Cultures were concentrated by centrifugation, frozen and extracted following the CTAB method (Doyle & Doyle, 1987), with modifications by Lundholm et al. (2002). The ITS1, 5.8S and ITS2 of the nuclear-encoded rDNA (designated ITS) and the D1–D3 regions of the LSU rDNA (designated LSU) were amplified using primers listed in Lundholm et al. (2002, 2003). The conditions were: one initial denaturation at 94°C for 2 min, followed by 30–36 cycles each comprising 94°C for 30 s, 60°C for 25 s, 72°C for 25 s, and 72°C for 3 min. PCR-products were purified using QIAquick PCR Purification Kit (Qiagen, Germany). Thirty to 40 ng PCR-product were used in each 20-µl sequencing reaction with the sequencing primers used in Lundholm et al. (2002, 2003). Nucleotide sequences were determined using the Dye Terminator Cycle Sequencing Ready Reaction Kit (Perkin Elmer, California) and sequencing was done using an ABI Prism 377 DNA sequencer (Perkin Elmer). GenBank accession numbers of sequences obtained in the present study are listed in Table 1; the remainder were acquired from Lundholm et al. (2002).

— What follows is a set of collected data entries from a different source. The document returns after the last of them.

-- pv_equiv track=rewrite | github.com/wderbyshire/advent-of-code-24 | Day 2/puzzle 2b.py | determine_safety
-- ===== SOURCE A (Python) =====
-- def determine_safety(report_list):
--     differences = [report_list[i] - report_list[i + 1] for i in range(len(report_list) - 1)]
--     directions = []
--     pos_dir_count = 0
--     neg_dir_count = 0
--
--     for i in differences:
--         if i != 0:
--             direction = i // abs(i)
--         else:
--             direction = 0
--         directions.append(direction)
--         if direction == 1:
--             pos_dir_count += 1
--         elif direction == -1:
--             neg_dir_count += 1
--
--     if pos_dir_count > neg_dir_count:
--         bad_dir = -1
--     elif pos_dir_count < neg_dir_count:
--         bad_dir = 1
--     else:
--         return False
--
--     for i in range(len(differences)):
--         if abs(differences[i]) < 1 or abs(differences[i]) > 3:
--             return False
--
--         if directions[i] == bad_dir:
--             return False
--
--     return True
-- ===== SOURCE B (Python) =====
-- def determine_safety(report_list):
--     diffs = [a - b for a, b in zip(report_list, report_list[1:])]
--     if not diffs:
--         return False
--     return all(1 <= d <= 3 for d in diffs) or all(-3 <= d <= -1 for d in diffs)
-- ===== Notes on version B (the rewrite author's own statement) =====
-- stated objective: simpler
-- what changed: Replaced A's direction-tally/majority-vote plus bad-direction-and-magnitude second pass with two direct all-passes over the consecutive differences (all in [1,3] or all in [-3,-1]), with an explicit False for short reports.
import Mathlib
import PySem

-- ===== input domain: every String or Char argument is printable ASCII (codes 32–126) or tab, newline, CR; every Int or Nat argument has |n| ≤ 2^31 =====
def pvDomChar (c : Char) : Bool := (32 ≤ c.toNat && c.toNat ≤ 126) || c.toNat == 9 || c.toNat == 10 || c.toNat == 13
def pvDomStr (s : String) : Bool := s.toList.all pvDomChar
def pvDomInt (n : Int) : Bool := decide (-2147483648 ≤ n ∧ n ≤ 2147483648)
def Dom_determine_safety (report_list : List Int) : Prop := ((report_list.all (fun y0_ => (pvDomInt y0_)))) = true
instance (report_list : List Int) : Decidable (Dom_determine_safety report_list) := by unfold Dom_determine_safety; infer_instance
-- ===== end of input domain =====

-- B replaces A's direction-tally/majority-vote + second-pass check with two direct
-- all-passes over the consecutive differences: simpler, same O(n) cost.


-- ===== PORT A =====
-- second loop of A: for i in range(len(differences)): … with early returns
def pvALoop : List Int → List Int → Int → Bool
  | d :: ds, dir :: dirs, bad =>
      if |d| < 1 ∨ |d| > 3 then false
      else if dir = bad then false
      else pvALoop ds dirs bad
  | _, _, _ => true

def determine_safety (report_list : List Int) : Bool :=
  let differences := (List.range (report_list.length - 1)).map
      (fun i => report_list.getD i 0 - report_list.getD (i + 1) 0)
  let st := differences.foldl
      (fun (acc : List Int × Int × Int) i =>
        let direction : Int := if i ≠ 0 then PySem.Int.floordiv i |i| else 0
        (acc.1 ++ [direction],
         (if direction = 1 then acc.2.1 + 1 else acc.2.1),
         (if direction = -1 then acc.2.2 + 1 else acc.2.2)))
      ([], 0, 0)
  let directions := st.1
  let pos_dir_count := st.2.1
  let neg_dir_count := st.2.2
  if pos_dir_count > neg_dir_count then pvALoop differences directions (-1)
  else if pos_dir_count < neg_dir_count then pvALoop differences directions 1
  else false

-- ===== PORT B =====
def determine_safety_alt (report_list : List Int) : Bool :=
  let diffs := (report_list.zip report_list.tail).map (fun p => p.1 - p.2)
  if diffs.isEmpty then false
  else (diffs.all fun d => decide (1 ≤ d ∧ d ≤ 3)) || (diffs.all fun d => decide (-3 ≤ d ∧ d ≤ -1))

-- ===== PRECONDITION & SPEC =====
def Spec_determine_safety (report_list : List Int) (out : Bool) : Prop := out = determine_safety_alt report_list
instance (report_list : List Int) (out : Bool) : Decidable (Spec_determine_safety report_list out) := by unfold Spec_determine_safety; infer_instance

-- ===== CLAIM (what is proved, stated in full; the proofs are below) =====
def Claim_equal_determine_safety : Prop := ∀ (report_list : List Int), Dom_determine_safety report_list → Spec_determine_safety report_list (determine_safety report_list)

-- ===== LEMMAS AND PROOFS =====

-- the "direction" of a difference, as A computes it
def pvSgn (d : Int) : Int := if d ≠ 0 then PySem.Int.floordiv d |d| else 0

theorem pvSgn_spec (d : Int) : pvSgn d = if 0 < d then 1 else if d < 0 then -1 else 0 := by
  unfold pvSgn
  rcases lt_trichotomy d 0 with h | h | h
  · rw [if_pos (by omega : d ≠ 0), if_neg (by omega : ¬ 0 < d), if_pos h, abs_of_neg h,
      (PySem.Int.floordiv_eq_iff_of_pos (by omega : (0:Int) < -d))]
    constructor <;> omega
  · simp [h]
  · rw [if_pos (by omega : d ≠ 0), if_pos h, abs_of_pos h,
      (PySem.Int.floordiv_eq_iff_of_pos h)]
    constructor <;> omega

theorem pvFold_spec (diffs : List Int) (dirs0 : List Int) (p0 n0 : Int) :
    diffs.foldl
      (fun (acc : List Int × Int × Int) i =>
        let direction : Int := if i ≠ 0 then PySem.Int.floordiv i |i| else 0
        (acc.1 ++ [direction],
         (if direction = 1 then acc.2.1 + 1 else acc.2.1),
         (if direction = -1 then acc.2.2 + 1 else acc.2.2)))
      (dirs0, p0, n0)
    = (dirs0 ++ diffs.map pvSgn,
       p0 + (diffs.countP (fun d => decide (0 < d)) : Int),
       n0 + (diffs.countP (fun d => decide (d < 0)) : Int)) := by
  induction diffs generalizing dirs0 p0 n0 with
  | nil => simp
  | cons d ds ih =>
    simp only [List.foldl_cons, List.map_cons, List.countP_cons]
    rw [ih]
    have hsg : (if d ≠ 0 then PySem.Int.floordiv d |d| else 0) = pvSgn d := rfl
    simp only [Prod.mk.injEq]
    refine ⟨by simp [pvSgn], ?_, ?_⟩ <;>
      · rw [hsg, pvSgn_spec d]
        rcases lt_trichotomy d 0 with h | h | h <;>
          simp [h, not_lt_of_gt] <;> push_cast <;> omega

theorem pvALoop_spec (diffs : List Int) (bad : Int) :
    pvALoop diffs (diffs.map pvSgn) bad
    = diffs.all (fun d => decide (1 ≤ |d| ∧ |d| ≤ 3 ∧ pvSgn d ≠ bad)) := by
  induction diffs with
  | nil => rfl
  | cons d ds ih =>
    simp only [List.map_cons, pvALoop, List.all_cons, ih]
    by_cases h1 : |d| < 1 ∨ |d| > 3
    · rw [if_pos h1]; simp; omega
    · rw [if_neg h1]
      by_cases h2 : pvSgn d = bad
      · rw [if_pos h2]; simp [h2]
      · rw [if_neg h2]; simp [h2]; omega

theorem pvDiffs_eq (rl : List Int) :
    (List.range (rl.length - 1)).map (fun i => rl.getD i 0 - rl.getD (i + 1) 0)
    = (rl.zip rl.tail).map (fun p => p.1 - p.2) := by
  apply List.ext_getElem
  · simp [List.length_zip]
  · intro i h1 h2
    have hlen : i < rl.length - 1 := by simpa using h1
    have hi : i < rl.length := by omega
    have hi1 : i + 1 < rl.length := by omega
    simp [List.getElem_zip, List.getElem_tail, List.getD_eq_getElem?_getD,
      List.getElem?_eq_getElem hi, List.getElem?_eq_getElem hi1]

-- A's result as a function of the difference list equals B's predicate
theorem pvCore (diffs : List Int) :
    (let st := diffs.foldl
        (fun (acc : List Int × Int × Int) i =>
          let direction : Int := if i ≠ 0 then PySem.Int.floordiv i |i| else 0
          (acc.1 ++ [direction],
           (if direction = 1 then acc.2.1 + 1 else acc.2.1),
           (if direction = -1 then acc.2.2 + 1 else acc.2.2)))
        (([] : List Int), (0 : Int), (0 : Int))
     if st.2.1 > st.2.2 then pvALoop diffs st.1 (-1)
     else if st.2.1 < st.2.2 then pvALoop diffs st.1 1
     else false)
    = (if diffs.isEmpty then false
       else (diffs.all fun d => decide (1 ≤ d ∧ d ≤ 3)) || (diffs.all fun d => decide (-3 ≤ d ∧ d ≤ -1))) := by
  rw [pvFold_spec]
  simp only [List.nil_append, zero_add]
  by_cases hp : (diffs.countP (fun d => decide (0 < d)) : Int) > (diffs.countP (fun d => decide (d < 0)) : Int)
  · rw [if_pos hp, pvALoop_spec]
    have hne : diffs ≠ [] := by
      intro h; subst h; simp at hp
    have hE : diffs.isEmpty = false := by simp [hne]
    by_cases hall : ∀ d ∈ diffs, 1 ≤ d ∧ d ≤ 3
    · have h1 : diffs.all (fun d => decide (1 ≤ |d| ∧ |d| ≤ 3 ∧ pvSgn d ≠ -1)) = true := by
        rw [List.all_eq_true]; intro d hd
        obtain ⟨ha, hb⟩ := hall d hd
        have habs : |d| = d := abs_of_pos (by omega)
        simp only [decide_eq_true_eq]
        rw [habs, pvSgn_spec]
        refine ⟨by omega, by omega, by split_ifs <;> omega⟩
      have h2 : (diffs.all fun d => decide (1 ≤ d ∧ d ≤ 3)) = true := by
        rw [List.all_eq_true]; intro d hd; simpa using hall d hd
      rw [h1, hE, h2]; simp
    · push_neg at hall
      obtain ⟨d, hd, hbad⟩ := hall
      have h1 : diffs.all (fun d => decide (1 ≤ |d| ∧ |d| ≤ 3 ∧ pvSgn d ≠ -1)) = false := by
        rw [List.all_eq_false]
        refine ⟨d, hd, ?_⟩
        simp only [decide_eq_true_eq]
        rw [pvSgn_spec]
        rintro ⟨ha, hb, hc⟩
        rcases abs_choice d with he | he <;> rw [he] at ha hb <;>
          split_ifs at hc <;> omega
      have h2 : (diffs.all fun d => decide (1 ≤ d ∧ d ≤ 3)) = false := by
        rw [List.all_eq_false]
        exact ⟨d, hd, by simp only [decide_eq_true_eq]; omega⟩
      have h3 : (diffs.all fun d => decide (-3 ≤ d ∧ d ≤ -1)) = false := by
        have hposex : ∃ e ∈ diffs, 0 < e := by
          by_contra hno
          push_neg at hno
          have hz : diffs.countP (fun d => decide (0 < d)) = 0 := by
            rw [List.countP_eq_zero]
            intro e he
            have h := hno e he
            simp only [decide_eq_true_eq]
            omega
          omega
        obtain ⟨e, he, hpe⟩ := hposex
        rw [List.all_eq_false]
        exact ⟨e, he, by simp only [decide_eq_true_eq]; omega⟩
      rw [h1, hE, h2, h3]; simp
  · rw [if_neg hp]
    by_cases hn : (diffs.countP (fun d => decide (0 < d)) : Int) < (diffs.countP (fun d => decide (d < 0)) : Int)
    · rw [if_pos hn, pvALoop_spec]
      have hne : diffs ≠ [] := by
        intro h; subst h; simp at hn
      have hE : diffs.isEmpty = false := by simp [hne]
      by_cases hall : ∀ d ∈ diffs, -3 ≤ d ∧ d ≤ -1
      · have h1 : diffs.all (fun d => decide (1 ≤ |d| ∧ |d| ≤ 3 ∧ pvSgn d ≠ 1)) = true := by
          rw [List.all_eq_true]; intro d hd
          obtain ⟨ha, hb⟩ := hall d hd
          have habs : |d| = -d := abs_of_neg (by omega)
          simp only [decide_eq_true_eq]
          rw [habs, pvSgn_spec]
          refine ⟨by omega, by omega, by split_ifs <;> omega⟩
        have h3 : (diffs.all fun d => decide (-3 ≤ d ∧ d ≤ -1)) = true := by
          rw [List.all_eq_true]; intro d hd; simpa using hall d hd
        have h2 : (diffs.all fun d => decide (1 ≤ d ∧ d ≤ 3)) = false := by
          obtain ⟨e, he⟩ := List.exists_mem_of_ne_nil diffs hne
          have := (hall e he)
          rw [List.all_eq_false]
          exact ⟨e, he, by simp only [decide_eq_true_eq]; omega⟩
        rw [h1, hE, h2, h3]; simp
      · push_neg at hall
        obtain ⟨d, hd, hbad⟩ := hall
        have h1 : diffs.all (fun d => decide (1 ≤ |d| ∧ |d| ≤ 3 ∧ pvSgn d ≠ 1)) = false := by
          rw [List.all_eq_false]
          refine ⟨d, hd, ?_⟩
          simp only [decide_eq_true_eq]
          rw [pvSgn_spec]
          rintro ⟨ha, hb, hc⟩
          rcases abs_choice d with he | he <;> rw [he] at ha hb <;>
            split_ifs at hc <;> omega
        have h3 : (diffs.all fun d => decide (-3 ≤ d ∧ d ≤ -1)) = false := by
          rw [List.all_eq_false]
          exact ⟨d, hd, by simp only [decide_eq_true_eq]; omega⟩
        have h2 : (diffs.all fun d => decide (1 ≤ d ∧ d ≤ 3)) = false := by
          have hnegex : ∃ e ∈ diffs, e < 0 := by
            by_contra hno
            push_neg at hno
            have hz : diffs.countP (fun d => decide (d < 0)) = 0 := by
              rw [List.countP_eq_zero]
              intro e he
              have h := hno e he
              simp only [decide_eq_true_eq]
              omega
            omega
          obtain ⟨e, he, hme⟩ := hnegex
          rw [List.all_eq_false]
          exact ⟨e, he, by simp only [decide_eq_true_eq]; omega⟩
        rw [h1, hE, h2, h3]; simp
    · rw [if_neg hn]
      have heq : diffs.countP (fun d => decide (0 < d)) = diffs.countP (fun d => decide (d < 0)) := by omega
      cases hEc : diffs.isEmpty with
      | true => simp
      | false =>
        have hnonnil : diffs ≠ [] := by
          intro h; rw [h] at hEc; simp at hEc
        have h2 : (diffs.all fun d => decide (1 ≤ d ∧ d ≤ 3)) = false := by
          cases hall : diffs.all (fun d => decide (1 ≤ d ∧ d ≤ 3)) with
          | false => rfl
          | true =>
            exfalso
            have hall' := List.all_eq_true.mp hall
            have hposall : diffs.countP (fun d => decide (0 < d)) = diffs.length := by
              rw [List.countP_eq_length]
              intro d hd
              have := hall' d hd
              simp only [decide_eq_true_eq] at this ⊢
              omega
            have hnegall : diffs.countP (fun d => decide (d < 0)) = 0 := by
              rw [List.countP_eq_zero]
              intro d hd
              have := hall' d hd
              simp only [decide_eq_true_eq] at this ⊢
              omega
            have hlz : diffs.length = 0 := by omega
            exact hnonnil (List.length_eq_zero_iff.mp hlz)
        have h3 : (diffs.all fun d => decide (-3 ≤ d ∧ d ≤ -1)) = false := by
          cases hall : diffs.all (fun d => decide (-3 ≤ d ∧ d ≤ -1)) with
          | false => rfl
          | true =>
            exfalso
            have hall' := List.all_eq_true.mp hall
            have hnegall : diffs.countP (fun d => decide (d < 0)) = diffs.length := by
              rw [List.countP_eq_length]
              intro d hd
              have := hall' d hd
              simp only [decide_eq_true_eq] at this ⊢
              omega
            have hposall : diffs.countP (fun d => decide (0 < d)) = 0 := by
              rw [List.countP_eq_zero]
              intro d hd
              have := hall' d hd
              simp only [decide_eq_true_eq] at this ⊢
              omega
            have hlz : diffs.length = 0 := by omega
            exact hnonnil (List.length_eq_zero_iff.mp hlz)
        rw [h2, h3]; simp

-- ===== VERDICT (by name: the statement is the Claim_ definition above) =====
theorem determine_safety_spec : Claim_equal_determine_safety := by
  intro rl _
  unfold Spec_determine_safety determine_safety determine_safety_alt
  rw [pvDiffs_eq]
  exact pvCore _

Alignment and phylogenetic analyses

LSU rDNA sequences were added to an established alignment (Lundholm et al., 2002). The alignment contained 44 taxa, of which three raphid diatoms (Pauliella taeniata (Grunow) Round et Basson, Phaeodactylum tricornutum Bohlin and Navicula cf. erifuga Lange-Bertalot), not belonging to the Bacillariaceae, were used as outgroup. The data set comprised 918 characters of which 872 were considered unambiguous and used in the analyses. The ITS alignment comprised 925 characters and, in addition to ITS1, 5.8S and ITS2, included 97 characters from the terminal end of the SSU gene and 25 characters from the start of the LSU gene. The data set for the ITS analyses contained eight species, and all 925 characters were included in the analyses.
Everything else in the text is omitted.